-- pv_equiv track=rewrite | github.com/leryowwei/SnakeCharmer | ques_70.py | is_perumutation
-- ===== SOURCE A (Python) =====
-- def is_perumutation(n1, n2):
--     str1 = str(n1)  # Convert numbers to strings
--     str2 = str(n2)
--     if len(str1) == len(str2):  # If equal length strings
--         count1 = [0] * 10  # List of how many times each digit appears
--         count2 = [0] * 10
--         for i in str1:  # for each digit in the string
--             count1[int(i)] += 1  # add one to the count of how many times this digit appears
--         for i in str2:
--             count2[int(i)] += 1
--         if count1 == count2:
--             is_perm = True
--         else:
--             is_perm = False
--     else:  # Can't be a permutation as different length
--         is_perm = False
--
--     return is_perm
-- ===== SOURCE B (Python) =====
-- def is_perumutation(n1, n2):
--     s1 = str(n1)
--     s2 = str(n2)
--     if len(s1) != len(s2):  # different length: cannot be a permutation
--         return False
--     return sorted(int(c) for c in s1) == sorted(int(c) for c in s2)
-- ===== Notes on version B (the rewrite author's own statement) =====
-- stated objective: idiomatic
-- what changed: Replaces the two hand-maintained 10-slot digit frequency tables with a direct comparison of the sorted digit sequences.
import Mathlib
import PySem

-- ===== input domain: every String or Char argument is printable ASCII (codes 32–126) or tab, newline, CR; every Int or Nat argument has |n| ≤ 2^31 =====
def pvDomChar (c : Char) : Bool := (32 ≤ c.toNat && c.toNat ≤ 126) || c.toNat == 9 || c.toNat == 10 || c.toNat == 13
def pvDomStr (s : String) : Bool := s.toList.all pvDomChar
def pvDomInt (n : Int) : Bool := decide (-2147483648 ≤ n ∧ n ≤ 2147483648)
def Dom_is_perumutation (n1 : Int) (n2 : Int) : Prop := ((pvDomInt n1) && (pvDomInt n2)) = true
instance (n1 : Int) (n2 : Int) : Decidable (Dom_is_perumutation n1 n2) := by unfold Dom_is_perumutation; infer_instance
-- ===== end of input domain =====

-- B replaces A's two hand-maintained 10-slot digit frequency tables by a comparison of the
-- sorted digit sequences (idiomatic, not claimed faster).

-- ===== PORT A =====
-- int(i) for a single digit character; exact for '0'..'9' (non-digit characters, i.e. the '-'
-- of a negative number, make Python raise ValueError and are excluded by Pre_).
def pvDigitVal (c : Char) : Nat := c.toNat - 48

def is_perumutation (n1 : Int) (n2 : Int) : Bool :=
  let str1 := PySem.Int.toChars n1
  let str2 := PySem.Int.toChars n2
  if str1.length = str2.length then
    let count1 := str1.foldl (fun cs c => cs.modify (pvDigitVal c) (· + 1)) (List.replicate 10 (0 : Int))
    let count2 := str2.foldl (fun cs c => cs.modify (pvDigitVal c) (· + 1)) (List.replicate 10 (0 : Int))
    count1 == count2
  else
    false

-- ===== PORT B =====
def is_perumutation_alt (n1 : Int) (n2 : Int) : Bool :=
  let s1 := PySem.Int.toChars n1
  let s2 := PySem.Int.toChars n2
  if s1.length ≠ s2.length then false
  else
    PySem.List.sorted (s1.map (fun c => ((pvDigitVal c : Nat) : Int))) (fun x => x) ==
      PySem.List.sorted (s2.map (fun c => ((pvDigitVal c : Nat) : Int))) (fun x => x)

-- ===== PRECONDITION & SPEC =====
-- Pre_ excludes exactly the inputs where Python A raises ValueError (int('-')): both numbers
-- rendered with equal string length while at least one is negative.  A returns on everything else.
def Pre_is_perumutation (n1 : Int) (n2 : Int) : Prop :=
  (0 ≤ n1 ∧ 0 ≤ n2) ∨ (PySem.Int.toChars n1).length ≠ (PySem.Int.toChars n2).length
instance (n1 : Int) (n2 : Int) : Decidable (Pre_is_perumutation n1 n2) := by
  unfold Pre_is_perumutation; infer_instance

def pvWitness_is_perumutation : Int × Int := (1234, 4312)

def Spec_is_perumutation (n1 : Int) (n2 : Int) (out : Bool) : Prop := out = is_perumutation_alt n1 n2
instance (n1 : Int) (n2 : Int) (out : Bool) : Decidable (Spec_is_perumutation n1 n2 out) := by
  unfold Spec_is_perumutation; infer_instance

-- ===== CLAIM (what is proved, stated in full; the proofs are below) =====
def Claim_equal_is_perumutation : Prop := ∀ (n1 : Int) (n2 : Int), Dom_is_perumutation n1 n2 → Pre_is_perumutation n1 n2 → Spec_is_perumutation n1 n2 (is_perumutation n1 n2)

-- ===== LEMMAS AND PROOFS =====

-- Every character of str(n) for 0 ≤ n is a decimal digit.
lemma digitChar_bounds (d : Nat) (hd : d < 10) : 48 ≤ (Nat.digitChar d).toNat ∧ (Nat.digitChar d).toNat ≤ 57 := by
  interval_cases d <;> decide

lemma toDigitsCore_digits :
    ∀ (fuel n : Nat) (ds : List Char),
      (∀ c ∈ ds, 48 ≤ c.toNat ∧ c.toNat ≤ 57) →
      ∀ c ∈ Nat.toDigitsCore 10 fuel n ds, 48 ≤ c.toNat ∧ c.toNat ≤ 57 := by
  intro fuel
  induction fuel with
  | zero => intro n ds hds c hc; exact hds c hc
  | succ fuel ih =>
    intro n ds hds c hc
    rw [Nat.toDigitsCore] at hc
    by_cases h0 : n / 10 = 0
    · rw [if_pos h0] at hc
      rcases List.mem_cons.mp hc with hc | hc
      · exact hc ▸ digitChar_bounds _ (Nat.mod_lt _ (by norm_num))
      · exact hds c hc
    · rw [if_neg h0] at hc
      refine ih (n / 10) (Nat.digitChar (n % 10) :: ds) ?_ c hc
      intro c' hc'
      rcases List.mem_cons.mp hc' with hc' | hc'
      · exact hc' ▸ digitChar_bounds _ (Nat.mod_lt _ (by norm_num))
      · exact hds c' hc'

lemma toChars_digits (n : Int) (hn : 0 ≤ n) :
    ∀ c ∈ PySem.Int.toChars n, 48 ≤ c.toNat ∧ c.toNat ≤ 57 := by
  intro c hc
  simp only [PySem.Int.toChars, if_neg (not_lt.mpr hn)] at hc
  exact toDigitsCore_digits _ _ [] (by simp) c hc

-- The counting loop preserves the table length.
lemma foldl_modify_length (ds : List Char) :
    ∀ (cs : List Int),
      (ds.foldl (fun cs c => cs.modify (pvDigitVal c) (· + 1)) cs).length = cs.length := by
  induction ds with
  | nil => intro cs; rfl
  | cons d ds ih => intro cs; simpa [List.length_modify] using ih (cs.modify (pvDigitVal d) (· + 1))

-- Characterisation of A's counting loop: slot i of the table holds the initial value plus the
-- number of characters whose digit value is i.
lemma foldl_modify_count (ds : List Char) :
    ∀ (cs : List Int), cs.length = 10 →
      (∀ c ∈ ds, pvDigitVal c < 10) →
      ∀ i : Nat, i < 10 →
        (ds.foldl (fun cs c => cs.modify (pvDigitVal c) (· + 1)) cs)[i]! =
          cs[i]! + (ds.countP (fun c => pvDigitVal c = i) : Int) := by
  induction ds with
  | nil => intro cs _ _ i _; simp only [List.foldl_nil, List.countP_nil, Nat.cast_zero, add_zero]
  | cons d ds ih =>
    intro cs hlen hd i hi
    have hlen' : (cs.modify (pvDigitVal d) (· + 1)).length = 10 := by
      simpa [List.length_modify] using hlen
    have step := ih (cs.modify (pvDigitVal d) (· + 1)) hlen'
      (fun c hc => hd c (List.mem_cons_of_mem _ hc)) i hi
    simp only [List.foldl_cons] at step ⊢
    rw [step]
    have hilt : i < (cs.modify (pvDigitVal d) (· + 1)).length := by omega
    have hilt' : i < cs.length := by omega
    rw [getElem!_pos (cs.modify (pvDigitVal d) (· + 1)) i hilt, getElem!_pos cs i hilt', List.getElem_modify]
    by_cases heq : pvDigitVal d = i
    · simp [heq]
      ring
    · simp [heq]

-- count of the value i in the mapped digit list = countP of digit value i
lemma count_map_digit (ds : List Char) (a : Int) :
    List.count a (ds.map (fun c => ((pvDigitVal c : Nat) : Int))) =
      ds.countP (fun c => ((pvDigitVal c : Nat) : Int) = a) := by
  rw [List.count, List.countP_map]
  apply List.countP_congr
  intro c _
  by_cases h : ((pvDigitVal c : Nat) : Int) = a
  · simp [h]
  · simp [h]

-- The two comparisons agree on all-digit strings.
lemma tables_iff_sorted (s1 s2 : List Char)
    (h1 : ∀ c ∈ s1, 48 ≤ c.toNat ∧ c.toNat ≤ 57)
    (h2 : ∀ c ∈ s2, 48 ≤ c.toNat ∧ c.toNat ≤ 57) :
    ((s1.foldl (fun cs c => cs.modify (pvDigitVal c) (· + 1)) (List.replicate 10 (0 : Int))) =
     (s2.foldl (fun cs c => cs.modify (pvDigitVal c) (· + 1)) (List.replicate 10 (0 : Int)))) ↔
    (PySem.List.sorted (s1.map (fun c => ((pvDigitVal c : Nat) : Int))) (fun x => x) =
     PySem.List.sorted (s2.map (fun c => ((pvDigitVal c : Nat) : Int))) (fun x => x)) := by
  have hd1 : ∀ c ∈ s1, pvDigitVal c < 10 := by
    intro c hc; have := h1 c hc; unfold pvDigitVal; omega
  have hd2 : ∀ c ∈ s2, pvDigitVal c < 10 := by
    intro c hc; have := h2 c hc; unfold pvDigitVal; omega
  have g1 := foldl_modify_count s1 (List.replicate 10 0) (by simp) hd1
  have g2 := foldl_modify_count s2 (List.replicate 10 0) (by simp) hd2
  have hpeq : ∀ (ds : List Char) (i : Nat),
      (ds.countP (fun c => ((pvDigitVal c : Nat) : Int) = ((i : Nat) : Int))) =
      ds.countP (fun c => pvDigitVal c = i) := by
    intro ds i; apply List.countP_congr; intro c _
    constructor <;> intro h
    · simp only [decide_eq_true_eq] at h ⊢; omega
    · simp only [decide_eq_true_eq] at h ⊢; omega
  rw [PySem.List.sorted_id_eq_sorted_id_iff_perm, List.perm_iff_count]
  constructor
  · -- equal tables → equal counts of every Int value
    intro htab a
    rw [count_map_digit, count_map_digit]
    by_cases ha : 0 ≤ a ∧ a < 10
    · have hi : a.toNat < 10 := by omega
      have hcomp : (s1.foldl (fun cs c => cs.modify (pvDigitVal c) (· + 1))
            (List.replicate 10 (0 : Int)))[a.toNat]! =
          (s2.foldl (fun cs c => cs.modify (pvDigitVal c) (· + 1))
            (List.replicate 10 (0 : Int)))[a.toNat]! := by rw [htab]
      rw [g1 a.toNat hi, g2 a.toNat hi] at hcomp
      have ha' : ((a.toNat : Nat) : Int) = a := by omega
      have e1 := hpeq s1 a.toNat
      have e2 := hpeq s2 a.toNat
      rw [ha'] at e1 e2
      rw [e1, e2]
      omega
    · -- a out of range: both counts are 0
      have hz : ∀ (ds : List Char), (∀ c ∈ ds, pvDigitVal c < 10) →
          ds.countP (fun c => ((pvDigitVal c : Nat) : Int) = a) = 0 := by
        intro ds hds
        rw [List.countP_eq_zero]
        intro c hc
        have := hds c hc
        simp only [decide_eq_true_eq]
        omega
      rw [hz s1 hd1, hz s2 hd2]
  · -- equal counts → equal tables, componentwise
    intro hcnt
    have hl1 := foldl_modify_length s1 (List.replicate 10 (0 : Int))
    have hl2 := foldl_modify_length s2 (List.replicate 10 (0 : Int))
    apply List.ext_getElem (by rw [hl1, hl2])
    intro i hi _
    have hi10 : i < 10 := by rw [hl1] at hi; simpa using hi
    have hilen : i < (List.foldl (fun cs c => cs.modify (pvDigitVal c) (· + 1)) (List.replicate 10 (0:Int)) s2).length := by rw [hl2]; simpa using hi10
    rw [← getElem!_pos _ i hi, ← getElem!_pos _ i hilen]
    rw [g1 i hi10, g2 i hi10]
    have := hcnt ((i : Nat) : Int)
    rw [count_map_digit, count_map_digit, hpeq s1 i, hpeq s2 i] at this
    omega

-- ===== VERDICT (by name: the statement is the Claim_ definition above) =====
theorem is_perumutation_spec : Claim_equal_is_perumutation := by
  intro n1 n2 _ hpre
  unfold Spec_is_perumutation is_perumutation is_perumutation_alt
  by_cases hlen : (PySem.Int.toChars n1).length = (PySem.Int.toChars n2).length
  · -- equal lengths: Pre_ forces both numbers nonnegative, so every character is a digit
    have hnn : 0 ≤ n1 ∧ 0 ≤ n2 := by
      rcases hpre with h | h
      · exact h
      · exact absurd hlen h
    simp only [if_pos hlen, if_neg (not_not.mpr hlen)]
    rw [Bool.eq_iff_iff, beq_iff_eq, beq_iff_eq]
    exact tables_iff_sorted _ _ (toChars_digits n1 hnn.1) (toChars_digits n2 hnn.2)
  · simp only [if_neg hlen, if_pos hlen]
= = = = =
**Required work:**
Restate, word for word, the listing above from its first line through the line that contains "-- sorted digit", keeping both of those lines.

**Answer for this exercise:**
-- pv_equiv track=rewrite | github.com/leryowwei/SnakeCharmer | ques_70.py | is_perumutation
-- ===== SOURCE A (Python) =====
-- def is_perumutation(n1, n2):
--     str1 = str(n1)  # Convert numbers to strings
--     str2 = str(n2)
--     if len(str1) == len(str2):  # If equal length strings
--         count1 = [0] * 10  # List of how many times each digit appears
--         count2 = [0] * 10
--         for i in str1:  # for each digit in the string
--             count1[int(i)] += 1  # add one to the count of how many times this digit appears
--         for i in str2:
--             count2[int(i)] += 1
--         if count1 == count2:
--             is_perm = True
--         else:
--             is_perm = False
--     else:  # Can't be a permutation as different length
--         is_perm = False
--
--     return is_perm
-- ===== SOURCE B (Python) =====
-- def is_perumutation(n1, n2):
--     s1 = str(n1)
--     s2 = str(n2)
--     if len(s1) != len(s2):  # different length: cannot be a permutation
--         return False
--     return sorted(int(c) for c in s1) == sorted(int(c) for c in s2)
-- ===== Notes on version B (the rewrite author's own statement) =====
-- stated objective: idiomatic
-- what changed: Replaces the two hand-maintained 10-slot digit frequency tables with a direct comparison of the sorted digit sequences.
import Mathlib
import PySem

-- ===== input domain: every String or Char argument is printable ASCII (codes 32–126) or tab, newline, CR; every Int or Nat argument has |n| ≤ 2^31 =====
def pvDomChar (c : Char) : Bool := (32 ≤ c.toNat && c.toNat ≤ 126) || c.toNat == 9 || c.toNat == 10 || c.toNat == 13
def pvDomStr (s : String) : Bool := s.toList.all pvDomChar
def pvDomInt (n : Int) : Bool := decide (-2147483648 ≤ n ∧ n ≤ 2147483648)
def Dom_is_perumutation (n1 : Int) (n2 : Int) : Prop := ((pvDomInt n1) && (pvDomInt n2)) = true
instance (n1 : Int) (n2 : Int) : Decidable (Dom_is_perumutation n1 n2) := by unfold Dom_is_perumutation; infer_instance
-- ===== end of input domain =====

-- B replaces A's two hand-maintained 10-slot digit frequency tables by a comparison of the
-- sorted digit sequences (idiomatic, not claimed faster).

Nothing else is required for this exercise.